TASK OBJECTIVE:
Copy out each line of the listing below in which the string "mindU" occurs.

RECORDS FOR THIS EXERCISE:
-- one level of B's scan simulates frontier.length pops of A's loop
theorem mind_scan_sim (n : Int) (colors : List Int) (target d : Int) :
    ∀ (frontier : List Int) (exp visited : PySem.Set Int) (acc : List Int) (fuelA : Nat),
      (∀ i, PySem.Set.contains visited i = mindVis colors exp i) →
      ((∃ r, mindScan n colors target (mindPos colors) d frontier exp acc = .inl r ∧
          mindLoopA n colors target (frontier.length + fuelA)
            (frontier.map (fun p => (p, d)) ++ acc.map (fun p => (p, d + 1))) visited = r)
       ∨ (∃ nxt exp' visited',
          mindScan n colors target (mindPos colors) d frontier exp acc = .inr (nxt, exp') ∧
          (∀ i, PySem.Set.contains visited' i = mindVis colors exp' i) ∧
          mindLoopA n colors target (frontier.length + fuelA)
            (frontier.map (fun p => (p, d)) ++ acc.map (fun p => (p, d + 1))) visited
            = mindLoopA n colors target fuelA (nxt.map (fun p => (p, d + 1))) visited' ∧
          nxt.length + mindU colors exp' ≤ acc.length + mindU colors exp)) := by
  intro frontier
  induction frontier with
  | nil =>
    intro exp visited acc fuelA hrel
    right
    exact ⟨acc, exp, visited, rfl, hrel, by simp, le_refl _⟩
  | cons p ps ih =>
    intro exp visited acc fuelA hrel
    by_cases hpn : p = n
    · left
      refine ⟨d, by simp [mindScan, hpn], ?_⟩
      rw [show (p :: ps).length + fuelA = (ps.length + fuelA) + 1 by simp [Nat.add_right_comm]]
      simp [mindLoopA, hpn]
    · cases hget : PySem.List.pyGet? colors (p + 1) with
      | none =>
        left
        refine ⟨-1, by simp [mindScan, hpn, hget], ?_⟩
        rw [show (p :: ps).length + fuelA = (ps.length + fuelA) + 1 by simp [Nat.add_right_comm]]
        simp [mindLoopA, hpn, hget]
      | some need =>
        by_cases htg : need = target
        · left
          refine ⟨d + 1, by simp [mindScan, hpn, hget, htg], ?_⟩
          rw [show (p :: ps).length + fuelA = (ps.length + fuelA) + 1 by simp [Nat.add_right_comm]]
          simp [mindLoopA, hpn, hget, htg]
        · -- expansion step of A
          have hloop : mindLoopA n colors target (ps.length + fuelA + 1)
              ((p, d) :: (ps.map (fun p => (p, d)) ++ acc.map (fun p => (p, d + 1)))) visited
              = mindLoopA n colors target (ps.length + fuelA)
                  (((PySem.List.pyRange 0 (colors.length : Int) 1).filter
                    (fun i => PySem.List.pyGetD colors i 0 == need)).foldl (mindStep d)
                    (ps.map (fun p => (p, d)) ++ acc.map (fun p => (p, d + 1)), visited)).1
                  (((PySem.List.pyRange 0 (colors.length : Int) 1).filter
                    (fun i => PySem.List.pyGetD colors i 0 == need)).foldl (mindStep d)
                    (ps.map (fun p => (p, d)) ++ acc.map (fun p => (p, d + 1)), visited)).2 := by
            simp only [mindLoopA, hpn, hget, htg]
            rw [mind_innerA_eq]
            simp
          set bucket := (PySem.List.pyRange 0 (colors.length : Int) 1).filter
            (fun i => PySem.List.pyGetD colors i 0 == need) with hbdef
          have hbnodup : bucket.Nodup := (mind_range_nodup colors).filter _
          obtain ⟨hfold1, hfold2⟩ := mind_fold_step d bucket
            (ps.map (fun p => (p, d)) ++ acc.map (fun p => (p, d + 1))) visited hbnodup
          have hbmem : ∀ i ∈ bucket, (0 ≤ i ∧ i < (colors.length : Int))
              ∧ PySem.List.pyGetD colors i 0 = need := by
            intro i hi
            rw [hbdef, List.mem_filter] at hi
            exact ⟨(PySem.List.mem_pyRange_one).mp hi.1, beq_iff_eq.mp hi.2⟩
          by_cases hexp : PySem.Set.contains exp need = true
          · -- color already expanded: nothing new enqueued, visited's members unchanged
            have hexpm : need ∈ exp := by simpa using hexp
            have hfilt : bucket.filter (fun i => !(PySem.Set.contains visited i)) = [] := by
              apply List.filter_eq_nil_iff.mpr
              intro i hi
              obtain ⟨⟨h0, h1⟩, hc⟩ := hbmem i hi
              have : PySem.Set.contains visited i = true := by
                rw [hrel i, mindVis, hc]
                simp [h0, h1, hexpm]
              simpa using this
            have hrel' : ∀ j, PySem.Set.contains
                (bucket.foldl (mindStep d)
                  (ps.map (fun p => (p, d)) ++ acc.map (fun p => (p, d + 1)), visited)).2 j
                = mindVis colors exp j := by
              intro j
              rw [hfold2 j, ← hrel j]
              by_cases hj : bucket.contains j = true
              · have hjm : j ∈ bucket := by
                  simpa using hj
                obtain ⟨⟨h0, h1⟩, hc⟩ := hbmem j hjm
                have : PySem.Set.contains visited j = true := by
                  rw [hrel j, mindVis, hc]; simp [h0, h1, hexpm]
                rw [this]
                simp
              · have hbf : bucket.contains j = false := by simpa using hj
                rw [hbf]
                simp
            obtain h := ih exp _ acc fuelA hrel'
            rcases h with ⟨r, hscan, heq⟩ | ⟨nxt, exp', visited', hscan, hrel'', heq, hle⟩
            · left
              refine ⟨r, ?_, ?_⟩
              · simp only [mindScan, if_neg hpn, hget, if_neg htg, hexp]
                simpa using hscan
              · show mindLoopA n colors target ((p :: ps).length + fuelA) _ _ = r
                simp only [List.length_cons, List.map_cons, List.cons_append]
                rw [show ps.length + 1 + fuelA = ps.length + fuelA + 1 by omega, hloop,
                  hfold1, hfilt]
                simpa using heq
            · right
              refine ⟨nxt, exp', visited', ?_, hrel'', ?_, hle⟩
              · simp only [mindScan, if_neg hpn, hget, if_neg htg, hexp]
                simpa using hscan
              · simp only [List.length_cons, List.map_cons, List.cons_append]
                rw [show ps.length + 1 + fuelA = ps.length + fuelA + 1 by omega, hloop,
                  hfold1, hfilt]
                simpa using heq
          · -- new color: the whole bucket minus index 0 is enqueued
            have hexp' : PySem.Set.contains exp need = false := by
              simpa using hexp
            have hexpm' : need ∉ exp := by simpa using hexp'
            have hfilt : bucket.filter (fun i => !(PySem.Set.contains visited i))
                = bucket.filter (fun i => i != 0) := by
              apply List.filter_congr
              intro i hi
              obtain ⟨⟨h0, h1⟩, hc⟩ := hbmem i hi
              rw [hrel i, mindVis, hc]
              simp [h0, h1, hexpm', bne]
            have hrel' : ∀ j, PySem.Set.contains
                (bucket.foldl (mindStep d)
                  (ps.map (fun p => (p, d)) ++ acc.map (fun p => (p, d + 1)), visited)).2 j
                = mindVis colors (PySem.Set.add exp need) j := by
              intro j
              rw [hfold2 j, hrel j, mindVis, mindVis, mindContainsAdd]
              by_cases hj : bucket.contains j = true
              · have hjm : j ∈ bucket := by simpa using hj
                obtain ⟨⟨h0, h1⟩, hc⟩ := hbmem j hjm
                rw [hc]
                simp [h0, h1]
                exact Or.inr hjm
              · have hjm : j ∉ bucket := by simpa using hj
                have hbf : bucket.contains j = false := by simpa using hj
                have : (PySem.List.pyGetD colors j 0 == need) = false
                    ∨ ¬ (0 ≤ j ∧ j < (colors.length : Int)) := by
                  by_cases hr : (0 ≤ j ∧ j < (colors.length : Int))
                  · left
                    by_contra hcc
                    have hcc' : (PySem.List.pyGetD colors j 0 == need) = true := by
                      simpa using hcc
                    exact hjm (by
                      rw [hbdef, List.mem_filter]
                      exact ⟨(PySem.List.mem_pyRange_one).mpr hr, hcc'⟩)
                  · right; exact hr
                rcases this with hcf | hrf
                · simp [hjm, hcf]
                · have h0f : (decide (0 ≤ j) && decide (j < (colors.length : Int))) = false := by
                    rcases (not_and_or.mp hrf) with h | h <;> simp [h]
                  simp [hjm, h0f]
            obtain h := ih (PySem.Set.add exp need) _
              (acc ++ ((mindPos colors).getD need []).filter (fun i => i != 0)) fuelA hrel'
            have haccmap : (acc ++ ((mindPos colors).getD need []).filter (fun i => i != 0)).map
                (fun p => (p, d + 1))
                = acc.map (fun p => (p, d + 1)) ++ (bucket.filter (fun i => i != 0)).map
                    (fun i => (i, d + 1)) := by
              rw [mind_bucket_eq, List.map_append, hbdef]
            have hUle : (bucket.filter (fun i => i != 0)).length
                + mindU colors (PySem.Set.add exp need) = mindU colors exp := by
              rw [mind_U_expand colors exp need hexp', hbdef]
              omega
            rcases h with ⟨r, hscan, heq⟩ | ⟨nxt, exp', visited', hscan, hrel'', heq, hle⟩
            · left
              refine ⟨r, ?_, ?_⟩
              · simp only [mindScan, if_neg hpn, hget, if_neg htg, hexp', Bool.not_false]
                simpa using hscan
              · simp only [List.length_cons, List.map_cons, List.cons_append]
                rw [show ps.length + 1 + fuelA = ps.length + fuelA + 1 by omega, hloop,
                  hfold1, hfilt]
                rw [haccmap] at heq
                simpa [List.append_assoc] using heq
            · right
              refine ⟨nxt, exp', visited', ?_, hrel'', ?_, ?_⟩
              · simp only [mindScan, if_neg hpn, hget, if_neg htg, hexp', Bool.not_false]
                simpa using hscan
              · simp only [List.length_cons, List.map_cons, List.cons_append]
                rw [show ps.length + 1 + fuelA = ps.length + fuelA + 1 by omega, hloop,
                  hfold1, hfilt]
                rw [haccmap] at heq
                simpa [List.append_assoc] using heq
              · rw [mind_bucket_eq, ← hbdef, List.length_append] at hle
                omega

RESPONSE AREA:
          nxt.length + mindU colors exp' ≤ acc.length + mindU colors exp)) := by
                + mindU colors (PySem.Set.add exp need) = mindU colors exp := by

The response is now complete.